• Aim of the exercise:
Go from the first line below to the one with "0 ≤ index - ((pvA_odd" and print each line exactly.

Stored items
-- Loop invariant of A's odd loop: i only grows, and the last accepted expansion stayed in range.
theorem pvA_odd_bounds (cs : List Char) (index : Int) :
    ∀ (F : Nat) (i sz : Int), 0 ≤ index - (i - 1) → index + (i - 1) < (cs.length : Int) →
      i ≤ (pvA_odd cs index F i sz).1 ∧
      0 ≤ index - ((pvA_odd cs index F i sz).1 - 1) ∧
      index + ((pvA_odd cs index F i sz).1 - 1) < (cs.length : Int) := by
  intro F
  induction F with
  | zero => intro i sz h1 h2; simp [pvA_odd]; omega
  | succ F ih =>
    intro i sz h1 h2
    simp only [pvA_odd]
    split_ifs with hc he
    · have := ih (i+1) (sz+2) (by omega) (by omega)
      exact ⟨by omega, this.2⟩
    · simp; omega
    · simp; omega

theorem pvA_even_bounds (cs : List Char) (index : Int) :
    ∀ (F : Nat) (j sz : Int), 0 ≤ index - (j - 1) → index + 1 + (j - 1) < (cs.length : Int) →
      j ≤ (pvA_even cs index F j sz).1 ∧
      0 ≤ index - ((pvA_even cs index F j sz).1 - 1) ∧
      index + 1 + ((pvA_even cs index F j sz).1 - 1) < (cs.length : Int) := by
  intro F
  induction F with
  | zero => intro j sz h1 h2; simp [pvA_even]; omega
  | succ F ih =>
    intro j sz h1 h2
    simp only [pvA_even]
    split_ifs with hc he
    · have := ih (j+1) (sz+2) (by omega) (by omega)
      exact ⟨by omega, this.2⟩
    · simp; omega
    · simp; omega

-- All positions strictly before the final i matched.
theorem pvA_odd_match (cs : List Char) (index : Int) :
    ∀ (F : Nat) (i sz : Int) (m : Int), i ≤ m → m < (pvA_odd cs index F i sz).1 →
      PySem.List.pyGet? cs (index - m) = PySem.List.pyGet? cs (index + m) := by
  intro F
  induction F with
  | zero => intro i sz m h1 h2; simp [pvA_odd] at h2; omega
  | succ F ih =>
    intro i sz m h1 h2
    simp only [pvA_odd] at h2 ⊢
    split_ifs at h2 with hc he
    · rcases eq_or_lt_of_le h1 with h | h
      · subst h; exact he
      · exact ih (i+1) (sz+2) m (by omega) h2
    · omega
    · omega

theorem pvA_even_match (cs : List Char) (index : Int) :
    ∀ (F : Nat) (j sz : Int) (m : Int), j ≤ m → m < (pvA_even cs index F j sz).1 →
      PySem.List.pyGet? cs (index - m) = PySem.List.pyGet? cs (index + 1 + m) := by
  intro F
  induction F with
  | zero => intro j sz m h1 h2; simp [pvA_even] at h2; omega
  | succ F ih =>
    intro j sz m h1 h2
    simp only [pvA_even] at h2 ⊢
    split_ifs at h2 with hc he
    · rcases eq_or_lt_of_le h1 with h | h
      · subst h; exact he
      · exact ih (j+1) (sz+2) m (by omega) h2
    · omega
    · omega

-- If fuel did not run out, the loop really stopped on a failed condition.
theorem pvA_odd_stop (cs : List Char) (index : Int) :
    ∀ (F : Nat) (i sz : Int), (pvA_odd cs index F i sz).1 < i + F →
      ¬ (index - (pvA_odd cs index F i sz).1 ≥ 0 ∧ index + (pvA_odd cs index F i sz).1 < (cs.length : Int) ∧
         PySem.List.pyGet? cs (index - (pvA_odd cs index F i sz).1) = PySem.List.pyGet? cs (index + (pvA_odd cs index F i sz).1)) := by
  intro F
  induction F with
  | zero => intro i sz h; simp [pvA_odd] at h
  | succ F ih =>
    intro i sz h
    simp only [pvA_odd] at h ⊢
    by_cases hc : index - i ≥ 0 ∧ index + i < (cs.length : Int)
    · by_cases he : PySem.List.pyGet? cs (index - i) = PySem.List.pyGet? cs (index + i)
      · rw [if_pos hc, if_pos he] at h ⊢
        exact ih (i+1) (sz+2) (by omega)
      · rw [if_pos hc, if_neg he]
        intro hcon; exact he hcon.2.2
    · rw [if_neg hc]
      intro hcon; exact hc ⟨hcon.1, hcon.2.1⟩

theorem pvA_even_stop (cs : List Char) (index : Int) :
    ∀ (F : Nat) (j sz : Int), (pvA_even cs index F j sz).1 < j + F →
      ¬ (index - (pvA_even cs index F j sz).1 ≥ 0 ∧ index + 1 + (pvA_even cs index F j sz).1 < (cs.length : Int) ∧
         PySem.List.pyGet? cs (index - (pvA_even cs index F j sz).1) = PySem.List.pyGet? cs (index + 1 + (pvA_even cs index F j sz).1)) := by
  intro F
  induction F with
  | zero => intro j sz h; simp [pvA_even] at h
  | succ F ih =>
    intro j sz h
    simp only [pvA_even] at h ⊢
    by_cases hc : index - j ≥ 0 ∧ index + 1 + j < (cs.length : Int)
    · by_cases he : PySem.List.pyGet? cs (index - j) = PySem.List.pyGet? cs (index + 1 + j)
      · rw [if_pos hc, if_pos he] at h ⊢
        exact ih (j+1) (sz+2) (by omega)
      · rw [if_pos hc, if_neg he]
        intro hcon; exact he hcon.2.2
    · rw [if_neg hc]
      intro hcon; exact hc ⟨hcon.1, hcon.2.1⟩

-- A list equals its reverse iff every position matches its mirror.
theorem pal_iff_pairs {α : Type} (l : List α) :
    l = l.reverse ↔ ∀ p, p < l.length → l[p]? = l[l.length - 1 - p]? := by
  constructor
  · intro h p hp
    conv_lhs => rw [h]
    rw [List.getElem?_reverse hp]
  · intro h
    apply List.ext_getElem?
    intro i
    by_cases hi : i < l.length
    · rw [List.getElem?_reverse hi]
      exact h i hi
    · rw [List.getElem?_eq_none (by simpa using hi), List.getElem?_eq_none (by simp; omega)]

-- An in-range candidate slice is a palindrome iff all centre pairs match.
theorem pal_slice_iff (cs : List Char) (index : Int) (k : Nat) (off : Nat)
    (hoff : off = 1 ∨ off = 2) (h0 : 0 ≤ index - k) (hr : index + k + off ≤ (cs.length : Int)) :
    (PySem.List.slice cs (some (index - k)) (some (index + k + off)) =
      (PySem.List.slice cs (some (index - k)) (some (index + k + off))).reverse)
    ↔ ∀ m : Nat, m ≤ k →
        PySem.List.pyGet? cs (index - m) = PySem.List.pyGet? cs (index + m + off - 1) := by
  have hoff1 : 1 ≤ off := by rcases hoff with h | h <;> omega
  have hoff2 : off ≤ 2 := by rcases hoff with h | h <;> omega
  rw [PySem.List.slice_toNat cs h0 (by omega)]
  set d := (index - (k:Int)).toNat with hd
  have hdk : (d : Int) = index - k := by omega
  have hL : (index + k + off).toNat - d = 2*k + off := by omega
  rw [hL]
  have hlen : ((cs.drop d).take (2*k+off)).length = 2*k+off := by
    simp [List.length_take, List.length_drop]; omega
  have hget : ∀ p, p < 2*k+off → ((cs.drop d).take (2*k+off))[p]? = cs[d+p]? := by
    intro p hp
    rw [List.getElem?_take_of_lt hp, List.getElem?_drop]
  have conv1 : ∀ z : Int, 0 ≤ z → PySem.List.pyGet? cs z = cs[z.toNat]? :=
    fun z hz => PySem.List.pyGet?_of_nonneg cs hz
  rw [pal_iff_pairs]
  simp only [hlen]
  constructor
  · intro h m hm
    have hx := h (k - m) (by omega)
    rw [hget _ (by omega), hget _ (by omega)] at hx
    rw [conv1 (index - m) (by omega), conv1 (index + m + off - 1) (by omega)]
    have e1 : (index - m).toNat = d + (k - m) := by omega
    have e2 : (index + m + off - 1).toNat = d + (2*k+off - 1 - (k-m)) := by omega
    rw [e1, e2]; exact hx
  · intro h p hp
    rw [hget _ hp, hget _ (by omega)]
    by_cases hpk : p ≤ k
    · have hx := h (k - p) (by omega)
      rw [conv1 (index - ((k-p : Nat) : Int)) (by omega),
          conv1 (index + ((k-p : Nat) : Int) + off - 1) (by omega)] at hx
      have e1 : d + p = (index - ((k-p : Nat) : Int)).toNat := by omega
      have e2 : d + (2*k+off-1-p) = (index + ((k-p : Nat) : Int) + off - 1).toNat := by omega
      rw [e1, e2]; exact hx
    · have hx := h (p - k - (off - 1)) (by omega)
      rw [conv1 (index - ((p-k-(off-1) : Nat) : Int)) (by omega),
          conv1 (index + ((p-k-(off-1) : Nat) : Int) + off - 1) (by omega)] at hx
      have e1 : d + p = (index + ((p-k-(off-1) : Nat) : Int) + off - 1).toNat := by omega
      have e2 : d + (2*k+off-1-p) = (index - ((p-k-(off-1) : Nat) : Int)).toNat := by omega
      rw [e1, e2]; exact hx.symm

-- B's scan returns the candidate at the largest admissible radius that is a palindrome.
theorem pvB_longest_eq (cs : List Char) (index off : Int) (K : Nat)
    (hpal : PySem.List.slice cs (some (index - K)) (some (index + K + off)) =
            (PySem.List.slice cs (some (index - K)) (some (index + K + off))).reverse) :
    ∀ cnt, K < cnt →
      (∀ k : Nat, K < k → k < cnt →
        ¬ (PySem.List.slice cs (some (index - k)) (some (index + k + off)) =
           (PySem.List.slice cs (some (index - k)) (some (index + k + off))).reverse)) →
      pvB_longest cs index off cnt =
        PySem.List.slice cs (some (index - K)) (some (index + K + off)) := by
  intro cnt
  induction cnt with
  | zero => intro h; omega
  | succ cnt ih =>
    intro hK hnot
    simp only [pvB_longest]
    rcases eq_or_lt_of_le (Nat.lt_succ_iff.mp hK) with h | h
    · subst h; rw [if_pos hpal]
    · rw [if_neg (hnot cnt h (by omega))]
      exact ih h (fun k hk1 hk2 => hnot k hk1 (by omega))

-- B's scan with no palindromic candidate returns ''.
theorem pvB_longest_nil (cs : List Char) (index off : Int) :
    ∀ cnt,
      (∀ k : Nat, k < cnt →
        ¬ (PySem.List.slice cs (some (index - k)) (some (index + k + off)) =
           (PySem.List.slice cs (some (index - k)) (some (index + k + off))).reverse)) →
      pvB_longest cs index off cnt = [] := by
  intro cnt
  induction cnt with
  | zero => intro _; simp [pvB_longest]
  | succ cnt ih =>
    intro hnot
    simp only [pvB_longest]
    rw [if_neg (hnot cnt (by omega))]
    exact ih (fun k hk => hnot k (by omega))

-- pal_slice_iff specialised to the odd (off = 1) and even (off = 2) candidates.
theorem pal_slice_iff1 (cs : List Char) (index : Int) (k : Nat)
    (h0 : 0 ≤ index - k) (hr : index + k + 1 ≤ (cs.length : Int)) :
    (PySem.List.slice cs (some (index - k)) (some (index + k + 1)) =
      (PySem.List.slice cs (some (index - k)) (some (index + k + 1))).reverse)
    ↔ ∀ m : Nat, m ≤ k →
        PySem.List.pyGet? cs (index - m) = PySem.List.pyGet? cs (index + m) := by
  rw [show (index + (k:Int) + 1) = (index + (k:Int) + ((1:Nat):Int)) from by push_cast; ring]
  rw [pal_slice_iff cs index k 1 (Or.inl rfl) h0 (by push_cast at hr ⊢; omega)]
  constructor
  · intro h m hm
    have hx := h m hm
    rw [show index + (m:Int) + ((1:Nat):Int) - 1 = index + (m:Int) from by push_cast; ring] at hx
    exact hx
  · intro h m hm
    rw [show index + (m:Int) + ((1:Nat):Int) - 1 = index + (m:Int) from by push_cast; ring]
    exact h m hm

theorem pal_slice_iff2 (cs : List Char) (index : Int) (k : Nat)
    (h0 : 0 ≤ index - k) (hr : index + k + 2 ≤ (cs.length : Int)) :
    (PySem.List.slice cs (some (index - k)) (some (index + k + 2)) =
      (PySem.List.slice cs (some (index - k)) (some (index + k + 2))).reverse)
    ↔ ∀ m : Nat, m ≤ k →
        PySem.List.pyGet? cs (index - m) = PySem.List.pyGet? cs (index + 1 + m) := by
  rw [show (index + (k:Int) + 2) = (index + (k:Int) + ((2:Nat):Int)) from by push_cast; ring]
  rw [pal_slice_iff cs index k 2 (Or.inr rfl) h0 (by push_cast at hr ⊢; omega)]
  constructor
  · intro h m hm
    have hx := h m hm
    rw [show index + (m:Int) + ((2:Nat):Int) - 1 = index + 1 + (m:Int) from by push_cast; ring] at hx
    exact hx
  · intro h m hm
    rw [show index + (m:Int) + ((2:Nat):Int) - 1 = index + 1 + (m:Int) from by push_cast; ring]
    exact h m hm

-- Length of a slice whose bounds are in range.
theorem slice_length_of_range (cs : List Char) (a b : Int) (ha : 0 ≤ a) (hab : a ≤ b)
    (hb : b ≤ (cs.length : Int)) :
    ((PySem.List.slice cs (some a) (some b)).length : Int) = b - a := by
  rw [PySem.List.slice_toNat cs ha (le_trans ha hab)]
  simp [List.length_take, List.length_drop]
  omega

• Solution to this problem:
-- Loop invariant of A's odd loop: i only grows, and the last accepted expansion stayed in range.
theorem pvA_odd_bounds (cs : List Char) (index : Int) :
    ∀ (F : Nat) (i sz : Int), 0 ≤ index - (i - 1) → index + (i - 1) < (cs.length : Int) →
      i ≤ (pvA_odd cs index F i sz).1 ∧
      0 ≤ index - ((pvA_odd cs index F i sz).1 - 1) ∧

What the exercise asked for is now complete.